Stored data entries:

————————

-- pv_equiv track=rewrite | github.com/ziminni/master-route-navigation | frontend/views/Announcements/Announcements.py | _resolve_role
-- ===== SOURCE A (Python) =====
-- from typing import List, Tuple
--
-- ROLE_ROUTE: dict[str, Tuple[str, str]] = {
--     "admin":        ("views.Announcements.AnnouncementAdmin",        "AnnouncementAdmin"),
--     "faculty":      ("views.Announcements.AnnouncementFaculty",      "AnnouncementFaculty"),
--     # Staff uses the same page as the old "organization" view
--     "staff":        ("views.Announcements.AnnouncementOrganization", "AnnouncementOrganization"),
--     "student":      ("views.Announcements.AnnouncementStudent",      "AnnouncementStudent"),
--     # legacy: if something still passes "organization" as a role, treat it as staff
--     "organization": ("views.Announcements.AnnouncementOrganization", "AnnouncementOrganization"),
-- }
--
-- PRIORITY: List[str] = ["admin", "faculty", "staff", "student"]
--
-- def _norm_roles(roles: List[str] | None) -> List[str]:
--     return [(r or "").strip().lower() for r in (roles or []) if r]
--
-- def _resolve_role(roles: List[str] | None, primary_role: str | None) -> str:
--     rlist = _norm_roles(roles)
--     pr = (primary_role or "").strip().lower()
--
--     # legacy mapping: "organization" behaves as "staff"
--     if pr == "organization":
--         pr = "staff"
--     rlist = ["staff" if r == "organization" else r for r in rlist]
--
--     # 1) same rule as Showcase: trust primary_role if it matches a key
--     if pr in ROLE_ROUTE:
--         return pr
--
--     # 2) walk priority list through roles[]
--     for r in PRIORITY:
--         if r in rlist:
--             return r
--
--     # 3) nothing matched
--     return ""
-- ===== SOURCE B (Python) =====
-- PRIORITY = ["admin", "faculty", "staff", "student"]
--
-- def _resolve_role(roles, primary_role):
--     pr = (primary_role or "").strip().lower()
--     if pr == "organization":
--         pr = "staff"
--     if pr in ("admin", "faculty", "staff", "student"):
--         return pr
--     # single pass over the data, keeping the best (smallest) priority rank seen
--     best = len(PRIORITY)
--     for r in (roles or []):
--         if not r:
--             continue
--         n = r.strip().lower()
--         if n == "organization":
--             n = "staff"
--         i = PRIORITY.index(n) if n in PRIORITY else len(PRIORITY)
--         if i < best:
--             best = i
--     return PRIORITY[best] if best < len(PRIORITY) else ""
-- ===== Notes on version B (the rewrite author's own statement) =====
-- stated objective: alternative
-- what changed: Replaces the walk over PRIORITY with membership tests on the normalized role list by a single pass over the roles themselves that keeps the smallest PRIORITY rank seen (and drops the intermediate normalized-list construction).
import Mathlib
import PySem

————————

## Problem description
Nothing in the records should differ from the original when you retype them.

## Answer to this task
-- pv_equiv track=rewrite | github.com/ziminni/master-route-navigation | frontend/views/Announcements/Announcements.py | _resolve_role
-- ===== SOURCE A (Python) =====
-- from typing import List, Tuple
--
-- ROLE_ROUTE: dict[str, Tuple[str, str]] = {
--     "admin":        ("views.Announcements.AnnouncementAdmin",        "AnnouncementAdmin"),
--     "faculty":      ("views.Announcements.AnnouncementFaculty",      "AnnouncementFaculty"),
--     # Staff uses the same page as the old "organization" view
--     "staff":        ("views.Announcements.AnnouncementOrganization", "AnnouncementOrganization"),
--     "student":      ("views.Announcements.AnnouncementStudent",      "AnnouncementStudent"),
--     # legacy: if something still passes "organization" as a role, treat it as staff
--     "organization": ("views.Announcements.AnnouncementOrganization", "AnnouncementOrganization"),
-- }
--
-- PRIORITY: List[str] = ["admin", "faculty", "staff", "student"]
--
-- def _norm_roles(roles: List[str] | None) -> List[str]:
--     return [(r or "").strip().lower() for r in (roles or []) if r]
--
-- def _resolve_role(roles: List[str] | None, primary_role: str | None) -> str:
--     rlist = _norm_roles(roles)
--     pr = (primary_role or "").strip().lower()
--
--     # legacy mapping: "organization" behaves as "staff"
--     if pr == "organization":
--         pr = "staff"
--     rlist = ["staff" if r == "organization" else r for r in rlist]
--
--     # 1) same rule as Showcase: trust primary_role if it matches a key
--     if pr in ROLE_ROUTE:
--         return pr
--
--     # 2) walk priority list through roles[]
--     for r in PRIORITY:
--         if r in rlist:
--             return r
--
--     # 3) nothing matched
--     return ""
-- ===== SOURCE B (Python) =====
-- PRIORITY = ["admin", "faculty", "staff", "student"]
--
-- def _resolve_role(roles, primary_role):
--     pr = (primary_role or "").strip().lower()
--     if pr == "organization":
--         pr = "staff"
--     if pr in ("admin", "faculty", "staff", "student"):
--         return pr
--     # single pass over the data, keeping the best (smallest) priority rank seen
--     best = len(PRIORITY)
--     for r in (roles or []):
--         if not r:
--             continue
--         n = r.strip().lower()
--         if n == "organization":
--             n = "staff"
--         i = PRIORITY.index(n) if n in PRIORITY else len(PRIORITY)
--         if i < best:
--             best = i
--     return PRIORITY[best] if best < len(PRIORITY) else ""
-- ===== Notes on version B (the rewrite author's own statement) =====
-- stated objective: alternative
-- what changed: Replaces the walk over PRIORITY with membership tests on the normalized role list by a single pass over the roles themselves that keeps the smallest PRIORITY rank seen (and drops the intermediate normalized-list construction).
import Mathlib
import PySem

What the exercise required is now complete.